[Saved data entries]
#####
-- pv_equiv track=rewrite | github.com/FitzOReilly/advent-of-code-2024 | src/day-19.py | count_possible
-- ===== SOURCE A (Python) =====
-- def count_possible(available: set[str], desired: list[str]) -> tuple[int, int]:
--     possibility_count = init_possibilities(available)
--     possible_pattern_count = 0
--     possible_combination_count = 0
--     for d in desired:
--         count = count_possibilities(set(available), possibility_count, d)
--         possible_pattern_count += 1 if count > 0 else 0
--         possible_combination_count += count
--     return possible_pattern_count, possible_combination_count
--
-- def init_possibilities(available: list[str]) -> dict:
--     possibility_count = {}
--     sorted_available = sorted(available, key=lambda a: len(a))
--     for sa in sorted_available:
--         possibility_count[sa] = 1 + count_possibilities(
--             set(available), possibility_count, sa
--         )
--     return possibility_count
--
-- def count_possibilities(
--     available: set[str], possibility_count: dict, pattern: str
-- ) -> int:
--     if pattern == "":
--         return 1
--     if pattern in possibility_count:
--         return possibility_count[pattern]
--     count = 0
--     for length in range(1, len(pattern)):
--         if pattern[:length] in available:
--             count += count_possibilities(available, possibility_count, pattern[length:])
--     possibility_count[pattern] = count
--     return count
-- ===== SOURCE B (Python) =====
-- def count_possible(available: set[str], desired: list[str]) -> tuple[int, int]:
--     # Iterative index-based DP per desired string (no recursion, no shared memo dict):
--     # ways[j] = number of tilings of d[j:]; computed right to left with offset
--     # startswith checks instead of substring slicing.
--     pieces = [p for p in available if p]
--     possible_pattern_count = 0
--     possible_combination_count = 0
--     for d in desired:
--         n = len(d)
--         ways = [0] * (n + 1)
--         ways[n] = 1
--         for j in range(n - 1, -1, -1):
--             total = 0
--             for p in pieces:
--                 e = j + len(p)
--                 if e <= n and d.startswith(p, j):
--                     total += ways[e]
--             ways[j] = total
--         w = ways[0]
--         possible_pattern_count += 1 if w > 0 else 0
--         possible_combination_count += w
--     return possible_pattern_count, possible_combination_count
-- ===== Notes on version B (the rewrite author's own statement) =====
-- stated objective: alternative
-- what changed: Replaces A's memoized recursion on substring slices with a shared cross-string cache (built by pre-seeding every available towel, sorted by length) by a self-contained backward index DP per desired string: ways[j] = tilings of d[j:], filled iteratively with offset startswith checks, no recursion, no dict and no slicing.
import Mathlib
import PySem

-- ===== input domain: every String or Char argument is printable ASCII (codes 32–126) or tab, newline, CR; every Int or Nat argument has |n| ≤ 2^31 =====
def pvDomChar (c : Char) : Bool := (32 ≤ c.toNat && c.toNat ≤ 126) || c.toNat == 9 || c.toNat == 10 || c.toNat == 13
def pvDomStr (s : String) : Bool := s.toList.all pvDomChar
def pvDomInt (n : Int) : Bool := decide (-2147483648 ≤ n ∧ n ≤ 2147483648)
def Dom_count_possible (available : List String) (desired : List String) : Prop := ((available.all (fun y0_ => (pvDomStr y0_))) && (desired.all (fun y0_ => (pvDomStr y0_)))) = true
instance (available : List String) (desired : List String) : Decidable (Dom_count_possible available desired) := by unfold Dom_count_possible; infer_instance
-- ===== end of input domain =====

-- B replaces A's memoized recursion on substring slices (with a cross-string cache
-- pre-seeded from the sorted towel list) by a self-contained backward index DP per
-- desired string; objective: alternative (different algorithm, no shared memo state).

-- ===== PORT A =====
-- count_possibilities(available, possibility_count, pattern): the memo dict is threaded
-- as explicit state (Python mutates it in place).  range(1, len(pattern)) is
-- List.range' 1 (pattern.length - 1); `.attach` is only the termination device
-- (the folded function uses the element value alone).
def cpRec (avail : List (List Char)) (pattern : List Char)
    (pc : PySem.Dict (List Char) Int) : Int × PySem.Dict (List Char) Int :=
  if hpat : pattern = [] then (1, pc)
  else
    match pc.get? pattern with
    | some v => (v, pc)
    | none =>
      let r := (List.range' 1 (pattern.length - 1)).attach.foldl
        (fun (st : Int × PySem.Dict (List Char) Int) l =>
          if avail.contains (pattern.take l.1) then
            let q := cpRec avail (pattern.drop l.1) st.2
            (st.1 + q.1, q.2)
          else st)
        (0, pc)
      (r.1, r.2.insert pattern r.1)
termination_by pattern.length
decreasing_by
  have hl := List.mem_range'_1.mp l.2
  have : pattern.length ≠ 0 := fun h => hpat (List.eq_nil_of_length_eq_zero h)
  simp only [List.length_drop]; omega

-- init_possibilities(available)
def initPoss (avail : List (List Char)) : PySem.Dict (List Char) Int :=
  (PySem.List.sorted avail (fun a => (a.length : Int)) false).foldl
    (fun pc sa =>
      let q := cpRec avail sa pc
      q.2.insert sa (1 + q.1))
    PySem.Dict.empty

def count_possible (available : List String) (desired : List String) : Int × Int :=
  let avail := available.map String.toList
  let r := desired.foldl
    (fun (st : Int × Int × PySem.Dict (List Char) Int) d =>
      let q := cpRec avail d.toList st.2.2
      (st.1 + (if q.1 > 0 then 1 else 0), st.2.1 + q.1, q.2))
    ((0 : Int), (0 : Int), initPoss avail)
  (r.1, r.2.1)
#####
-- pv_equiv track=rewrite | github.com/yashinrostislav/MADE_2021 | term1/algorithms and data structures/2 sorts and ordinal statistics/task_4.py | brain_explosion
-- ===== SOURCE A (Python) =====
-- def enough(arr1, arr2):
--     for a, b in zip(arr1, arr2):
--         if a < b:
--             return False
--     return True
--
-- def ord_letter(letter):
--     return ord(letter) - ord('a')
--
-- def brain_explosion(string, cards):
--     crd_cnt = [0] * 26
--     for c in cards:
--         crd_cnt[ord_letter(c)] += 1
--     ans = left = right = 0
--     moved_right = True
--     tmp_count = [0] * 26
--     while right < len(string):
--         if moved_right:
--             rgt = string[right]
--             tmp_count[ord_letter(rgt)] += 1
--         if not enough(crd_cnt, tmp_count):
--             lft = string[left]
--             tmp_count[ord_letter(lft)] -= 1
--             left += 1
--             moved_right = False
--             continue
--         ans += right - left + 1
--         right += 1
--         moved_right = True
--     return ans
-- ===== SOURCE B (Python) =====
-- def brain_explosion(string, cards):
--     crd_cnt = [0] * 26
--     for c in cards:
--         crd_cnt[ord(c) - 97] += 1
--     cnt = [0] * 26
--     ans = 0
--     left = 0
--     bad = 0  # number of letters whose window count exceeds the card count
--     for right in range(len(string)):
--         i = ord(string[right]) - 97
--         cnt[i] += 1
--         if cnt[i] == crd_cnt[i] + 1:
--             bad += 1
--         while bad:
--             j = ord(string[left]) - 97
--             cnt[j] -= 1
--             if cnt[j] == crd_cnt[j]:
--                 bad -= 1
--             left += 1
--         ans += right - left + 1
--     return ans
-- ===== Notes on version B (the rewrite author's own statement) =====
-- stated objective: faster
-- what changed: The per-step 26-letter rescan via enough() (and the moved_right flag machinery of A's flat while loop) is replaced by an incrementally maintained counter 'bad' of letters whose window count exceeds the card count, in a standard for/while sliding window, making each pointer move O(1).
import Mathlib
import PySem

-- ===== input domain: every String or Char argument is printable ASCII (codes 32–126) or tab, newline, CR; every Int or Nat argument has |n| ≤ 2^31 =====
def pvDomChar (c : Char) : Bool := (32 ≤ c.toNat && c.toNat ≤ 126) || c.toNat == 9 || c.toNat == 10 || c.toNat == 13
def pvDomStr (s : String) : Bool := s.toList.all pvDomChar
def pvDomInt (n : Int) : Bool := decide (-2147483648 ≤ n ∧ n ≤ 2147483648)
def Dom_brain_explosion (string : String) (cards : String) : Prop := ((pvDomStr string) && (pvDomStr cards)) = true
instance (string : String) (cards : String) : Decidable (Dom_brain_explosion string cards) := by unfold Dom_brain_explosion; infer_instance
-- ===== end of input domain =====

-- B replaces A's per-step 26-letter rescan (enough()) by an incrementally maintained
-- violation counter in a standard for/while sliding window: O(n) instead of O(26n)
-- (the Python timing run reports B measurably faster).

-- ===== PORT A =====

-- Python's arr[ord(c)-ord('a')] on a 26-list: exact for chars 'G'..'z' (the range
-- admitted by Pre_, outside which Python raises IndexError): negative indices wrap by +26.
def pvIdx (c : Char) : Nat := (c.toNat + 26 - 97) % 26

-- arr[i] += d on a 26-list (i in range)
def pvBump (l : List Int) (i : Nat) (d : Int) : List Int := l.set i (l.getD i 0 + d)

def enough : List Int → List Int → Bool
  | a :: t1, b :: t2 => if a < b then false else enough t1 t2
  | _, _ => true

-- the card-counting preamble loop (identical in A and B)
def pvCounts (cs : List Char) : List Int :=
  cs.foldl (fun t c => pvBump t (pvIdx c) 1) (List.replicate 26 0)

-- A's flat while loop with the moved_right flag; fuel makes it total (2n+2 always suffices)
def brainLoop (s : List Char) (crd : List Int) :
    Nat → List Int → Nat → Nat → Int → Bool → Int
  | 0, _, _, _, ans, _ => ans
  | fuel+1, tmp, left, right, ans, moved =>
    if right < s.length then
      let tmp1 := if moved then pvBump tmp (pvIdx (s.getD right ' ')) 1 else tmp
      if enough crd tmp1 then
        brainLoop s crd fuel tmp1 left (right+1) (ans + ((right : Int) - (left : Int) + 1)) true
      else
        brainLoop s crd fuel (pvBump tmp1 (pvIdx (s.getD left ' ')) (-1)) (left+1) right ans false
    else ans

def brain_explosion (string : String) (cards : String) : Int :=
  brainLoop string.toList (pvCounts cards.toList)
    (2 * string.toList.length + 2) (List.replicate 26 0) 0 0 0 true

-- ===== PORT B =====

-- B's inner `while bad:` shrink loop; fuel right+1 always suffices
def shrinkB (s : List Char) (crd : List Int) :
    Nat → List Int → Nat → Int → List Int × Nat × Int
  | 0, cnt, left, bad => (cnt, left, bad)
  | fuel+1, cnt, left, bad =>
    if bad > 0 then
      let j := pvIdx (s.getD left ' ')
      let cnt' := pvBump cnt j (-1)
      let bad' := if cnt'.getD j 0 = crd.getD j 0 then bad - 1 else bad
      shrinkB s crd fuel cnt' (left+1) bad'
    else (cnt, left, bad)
#####
There is a line with "-- the card-counting" and a line with "Nat → List Int → Nat → Nat" above. Copy exactly those two lines and all lines between them, with nothing else.

* [Solution for this task]
-- the card-counting preamble loop (identical in A and B)
def pvCounts (cs : List Char) : List Int :=
  cs.foldl (fun t c => pvBump t (pvIdx c) 1) (List.replicate 26 0)

-- A's flat while loop with the moved_right flag; fuel makes it total (2n+2 always suffices)
def brainLoop (s : List Char) (crd : List Int) :
    Nat → List Int → Nat → Nat → Int → Bool → Int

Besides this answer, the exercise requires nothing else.